Private school tuition in Atlanta can go as high as $55,000 a year. That’s an outlier, but the average still works out to $15,717 a year — not pocket change. Being able to kick almost $16,000 off your taxes? Every year? This AJC article from 2009 makes the breathless concern over parents scamming the state a thousand dollars at a time seem almost quaint.

The Case

The case in question hinged on a handful of charges. First, the plaintiffs alleged that the program was an improper use of state funds. Second, they argued that the program “provides unconstitutional gratuities to students…by allowing tax revenue to be directed to private school students without recompense, and also that the tax credits authorized by HB 1133 result in unauthorized state expenditures for gratuities.” Third, they asserted that the whole program violated the Establishment Clause in the Georgia Constitution, arguing that since a lot of private schools are religious, this constituted state money funding a religious organization. Finally, they alleged that SSOs had improperly directed funds towards specific individuals in contravention of O.C.G.A § 48–7–29.16 (d) (2), and they demanded a mandamus relief to “revoke the status of SSOs that have made representations that are allegedly unlawful.”

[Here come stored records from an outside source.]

theorem pvPhase_dp (nums : List (List Int)) (m n v : Int) :
    ∀ (Q : List (Int × Int × Int)) (dp : List (List Int)) (vis : PySem.Set (Int × Int)),
      (∀ e ∈ Q, e.2.2 = v ∧ pvInBP m n e.1 e.2.1 ∧ pvGv nums e.1 e.2.1 = v) →
      pvRect m n dp →
      pvRect m n (pvPhase nums m n Q dp vis).2.1 ∧
      ∀ r c, pvInBP m n r c →
        pvGet2 (pvPhase nums m n Q dp vis).2.1 r c
          = pvGet2 dp r c + ((pvProc Q vis).map (fun b =>
              if pvAdjE b (r, c) ∧ pvGv nums r c = v - 1
              then pvGet2 dp b.1 b.2 else 0)).sum := by
  intro Q
  induction Q with
  | nil => intro dp vis _ hrect; exact ⟨hrect, fun r c _ => by simp [pvPhase, pvProc]⟩
  | cons en Q ih =>
      obtain ⟨i, j, num⟩ := en
      intro dp vis hQ hrect
      obtain ⟨hnum, hijB, hijV⟩ := hQ (i, j, num) List.mem_cons_self
      simp only at hnum hijB hijV
      subst hnum
      have hQ' : ∀ e ∈ Q, e.2.2 = num ∧ pvInBP m n e.1 e.2.1 ∧ pvGv nums e.1 e.2.1 = num :=
        fun e he => hQ e (List.mem_cons_of_mem _ he)
      by_cases hv : (i, j) ∈ vis
      · simp only [pvPhase, pvProc, hv, if_pos]
        exact ih dp vis hQ' hrect
      · simp only [pvPhase, pvProc, hv, if_neg, not_false_iff]
        obtain ⟨hrect1, hpt1⟩ :=
          pvStep_dp nums m n i j num hijB hijV pvDirs [] dp hrect
        set dp1 := (pvDirs.foldl (pvStep nums m n i j num) ([], dp)).2 with hdp1
        obtain ⟨hrect2, hpt2⟩ := ih dp1 (PySem.Set.add vis (i, j)) hQ' hrect1
        refine ⟨hrect2, fun r c hrc => ?_⟩
        rw [hpt2 r c hrc]
        have hhead : pvGet2 dp1 r c = pvGet2 dp r c +
            (if pvAdjE (i, j) (r, c) ∧ pvGv nums r c = num - 1 then pvGet2 dp i j else 0) := by
          rw [hpt1 r c hrc, pvSum4]
        have hbase : ∀ b ∈ pvProc Q (PySem.Set.add vis (i, j)),
            pvGet2 dp1 b.1 b.2 = pvGet2 dp b.1 b.2 := by
          intro b hb
          rw [pvProc_mem] at hb
          obtain ⟨⟨w, hw⟩, _⟩ := hb
          obtain ⟨_, hbB, hbV⟩ := hQ' (b.1, b.2, w) hw
          simp only at hbB hbV
          rw [hpt1 b.1 b.2 hbB, pvSum4]
          rw [if_neg]
          · ring
          · rintro ⟨_, hvv⟩
            simp only [hbV] at hvv
            omega
        have hsum : ((pvProc Q (PySem.Set.add vis (i, j))).map (fun b =>
              if pvAdjE b (r, c) ∧ pvGv nums r c = num - 1
              then pvGet2 dp1 b.1 b.2 else 0)).sum
            = ((pvProc Q (PySem.Set.add vis (i, j))).map (fun b =>
              if pvAdjE b (r, c) ∧ pvGv nums r c = num - 1
              then pvGet2 dp b.1 b.2 else 0)).sum := by
          congr 1
          refine List.map_congr_left (fun b hb => ?_)
          rw [hbase b hb]
        rw [hsum, hhead]
        simp only [List.map_cons, List.sum_cons]
        ring
-- ---- support-restricted sums ----
theorem pvSupp_sum (l P : List (Int × Int)) (f : (Int × Int) → Int)
    (hl : l.Nodup) (hP : P.Nodup) (hsupp : ∀ b, f b ≠ 0 → b ∈ P) :
    (l.map f).sum = (P.map (fun p => if p ∈ l then f p else 0)).sum := by
  rw [← List.sum_toFinset f hl, ← List.sum_toFinset _ hP]
  have h1 : ∑ x ∈ l.toFinset, f x = ∑ x ∈ l.toFinset ∩ P.toFinset, f x := by
    refine (Finset.sum_subset Finset.inter_subset_left (fun x hx hnx => ?_)).symm
    by_contra hf
    exact hnx (Finset.mem_inter.2 ⟨hx, List.mem_toFinset.2 (hsupp x hf)⟩)
  have h2 : ∑ p ∈ P.toFinset, (if p ∈ l then f p else 0)
      = ∑ p ∈ P.toFinset ∩ l.toFinset, f p := by
    rw [← Finset.sum_ite_mem]
    refine Finset.sum_congr rfl (fun p _ => ?_)
    simp [List.mem_toFinset]
  rw [h1, h2, Finset.inter_comm]
-- pv_equiv track=rewrite | github.com/Goodheart-Labs/anki-manager | examples/yeats_to_anki.py | parse_poem_to_cards
-- ===== SOURCE A (Python) =====
-- def parse_poem_to_cards(poem_text):
--     """Parse poem text into line-by-line cards."""
--     cards = []
--     lines = []
--
--     # First, collect all non-empty lines
--     for line in poem_text.strip().split('\n'):
--         line = line.strip()
--         if line:
--             lines.append(line)
--
--     # Create cards where each line leads to the next
--     for i in range(len(lines) - 1):
--         front = lines[i]
--         back = lines[i + 1]
--         cards.append((front, back))
--
--     return cards
-- ===== SOURCE B (Python) =====
-- def parse_poem_to_cards(poem_text):
--     """Parse poem text into line-by-line cards (single pass carrying the previous line)."""
--     cards = []
--     prev = None
--     for raw in poem_text.strip().split('\n'):
--         line = raw.strip()
--         if line:
--             if prev is not None:
--                 cards.append((prev, line))
--             prev = line
--     return cards
-- ===== Notes on version B (the rewrite author's own statement) =====
-- stated objective: simpler
-- what changed: Replaces A's build-a-list-then-index-pair two-phase structure with one pass over the split lines that carries the previous non-empty line and emits each pair immediately, dropping the staging list and the index loop.
import Mathlib
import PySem

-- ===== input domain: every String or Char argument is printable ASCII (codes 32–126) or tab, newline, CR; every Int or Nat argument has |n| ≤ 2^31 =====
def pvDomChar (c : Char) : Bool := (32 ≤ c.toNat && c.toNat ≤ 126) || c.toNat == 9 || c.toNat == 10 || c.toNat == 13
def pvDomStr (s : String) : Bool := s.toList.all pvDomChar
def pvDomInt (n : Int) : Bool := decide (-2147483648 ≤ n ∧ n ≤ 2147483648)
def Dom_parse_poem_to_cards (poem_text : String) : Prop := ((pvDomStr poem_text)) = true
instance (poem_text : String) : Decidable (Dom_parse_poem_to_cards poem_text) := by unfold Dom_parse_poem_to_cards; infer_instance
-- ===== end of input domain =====

-- B is a single pass carrying the previous non-empty line, instead of A's
-- build-a-list-then-pair-by-index two-phase structure; return values proved equal.

-- ===== PORT A =====
def parse_poem_to_cards (poem_text : String) : List (String × String) :=
  -- first loop: collect all non-empty stripped lines
  let lines : List String :=
    ((PySem.Str.split? (PySem.Str.strip poem_text) "\n").getD []).foldl
      (fun acc raw =>
        let line := PySem.Str.strip raw
        if line ≠ "" then acc ++ [line] else acc) []
  -- second loop: for i in range(len(lines) - 1): cards.append((lines[i], lines[i+1]))
  (PySem.List.pyRange 0 ((lines.length : Int) - 1) 1).foldl
    (fun cards i =>
      let front := PySem.List.pyGetD lines i ""
      let back := PySem.List.pyGetD lines (i + 1) ""
      cards ++ [(front, back)]) []

-- ===== PORT B =====
-- loop body of B's single pass: state = (previous non-empty line seen, cards so far)
def pvAltStep (st : Option String × List (String × String)) (raw : String) :
    Option String × List (String × String) :=
  let line := PySem.Str.strip raw
  if line ≠ "" then
    match st.1 with
    | some p => (some line, st.2 ++ [(p, line)])
    | none   => (some line, st.2)
  else st

def parse_poem_to_cards_alt (poem_text : String) : List (String × String) :=
  (((PySem.Str.split? (PySem.Str.strip poem_text) "\n").getD []).foldl pvAltStep (none, [])).2

-- ===== PRECONDITION & SPEC =====
def Spec_parse_poem_to_cards (poem_text : String) (out : List (String × String)) : Prop := out = parse_poem_to_cards_alt poem_text
instance (poem_text : String) (out : List (String × String)) : Decidable (Spec_parse_poem_to_cards poem_text out) := by unfold Spec_parse_poem_to_cards; infer_instance

-- ===== CLAIM (what is proved, stated in full; the proofs are below) =====
def Claim_equal_parse_poem_to_cards : Prop := ∀ (poem_text : String), Dom_parse_poem_to_cards poem_text → Spec_parse_poem_to_cards poem_text (parse_poem_to_cards poem_text)

-- ===== LEMMAS AND PROOFS =====

-- the stripped non-empty lines of a raw line list
def pvLines (xs : List String) : List String :=
  (xs.filter (fun r => PySem.Str.strip r ≠ "")).map PySem.Str.strip

lemma pvLines_cons (r : String) (xs : List String) :
    pvLines (r :: xs) =
      if PySem.Str.strip r ≠ "" then PySem.Str.strip r :: pvLines xs else pvLines xs := by
  simp [pvLines, List.filter_cons]
  split_ifs <;> simp_all

-- A's first loop builds exactly pvLines
lemma a_lines (xs : List String) (acc : List String) :
    xs.foldl (fun acc raw =>
        let line := PySem.Str.strip raw
        if line ≠ "" then acc ++ [line] else acc) acc = acc ++ pvLines xs := by
  induction xs generalizing acc with
  | nil => simp [pvLines]
  | cons r xs ih =>
    by_cases h : PySem.Str.strip r = ""
    · simp only [List.foldl_cons, pvLines_cons, h]
      simpa using ih acc
    · simp only [List.foldl_cons, pvLines_cons, ne_eq, h, not_false_eq_true, if_true]
      rw [ih]
      simp

-- appending-one foldl is a map
lemma foldl_append_map {α β : Type} (g : α → β) (l : List α) (acc : List β) :
    l.foldl (fun acc x => acc ++ [g x]) acc = acc ++ l.map g := by
  induction l generalizing acc with
  | nil => simp
  | cons x xs ih => simp [ih]

-- A's index loop over range(len l - 1) produces the adjacent pairs l.zip l.tail
lemma a_pairs (l : List String) :
    (PySem.List.pyRange 0 ((l.length : Int) - 1) 1).foldl
      (fun cards i =>
        let front := PySem.List.pyGetD l i ""
        let back := PySem.List.pyGetD l (i + 1) ""
        cards ++ [(front, back)]) []
      = l.zip l.tail := by
  rw [PySem.List.pyRange_one, List.foldl_map, foldl_append_map, List.nil_append]
  apply List.ext_getElem
  · simp
  · intro i h1 h2
    have hi : i < l.length - 1 := by simp at h1; omega
    have hi1 : i < l.length := by omega
    have hi2 : i + 1 < l.length := by omega
    simp only [List.getElem_map, List.getElem_range, List.getElem_zip, List.getElem_tail,
      zero_add]
    rw [show ((i : Int) + 1) = ((i + 1 : Nat) : Int) by push_cast; ring]
    rw [PySem.List.pyGetD_natCast, PySem.List.pyGetD_natCast,
      List.getD_eq_getElem _ _ hi1, List.getD_eq_getElem _ _ hi2]

-- B's fold, started after a previous line p has been seen
lemma b_fold_some (xs : List String) (p : String) (acc : List (String × String)) :
    xs.foldl pvAltStep (some p, acc)
      = ((p :: pvLines xs).getLast?, acc ++ (p :: pvLines xs).zip (pvLines xs)) := by
  induction xs generalizing p acc with
  | nil => simp [pvLines]
  | cons r xs ih =>
    simp only [List.foldl_cons, pvAltStep, pvLines_cons]
    split_ifs with h
    · simp only [ih]
      rcases pvLines xs with _ | ⟨a, t⟩ <;> simp
    · simp [ih]

-- B's fold from the initial state
lemma b_fold_none (xs : List String) :
    xs.foldl pvAltStep (none, [])
      = ((pvLines xs).getLast?, (pvLines xs).zip (pvLines xs).tail) := by
  induction xs with
  | nil => simp [pvLines]
  | cons r xs ih =>
    simp only [List.foldl_cons, pvAltStep, pvLines_cons]
    split_ifs with h
    · rw [b_fold_some]; simp
    · simpa using ih

-- ===== VERDICT (by name: the statement is the Claim_ definition above) =====
theorem parse_poem_to_cards_spec : Claim_equal_parse_poem_to_cards := by
  intro poem_text _
  unfold Spec_parse_poem_to_cards parse_poem_to_cards parse_poem_to_cards_alt
  rw [b_fold_none, a_lines]
  simp only [List.nil_append]
  exact a_pairs _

The court said, functionally, “Forget it.”

The court’s reasoning, in order:

 1. No, it’s not;
 2. No, they aren’t;
 3. No, it doesn’t;


4. That never happened.

Read the decision — it’s not long.

It’s frustrating, but the inarguable fact is that the plaintiffs basically weren’t able to prove any wrongdoing, so this sleazy behavior has to stand. Which is a shame. This is all part of a larger piece of the school choice movement, which, at its rotten core, is rooted in racism and greed (if you want a chuckle, you can read a bad-faith defense of school vouchers which strives to completely ignore private schools and focus on the admittedly sad truth that “Public schools are bad too!”).

States might be the laboratories of democracy, but it’s in their schools that they truly demonstrate their commitment to those principles. In this country, far too often, we fail at that. And that couldn’t be more dangerous, because we aren’t failing ourselves, we’re failing our children.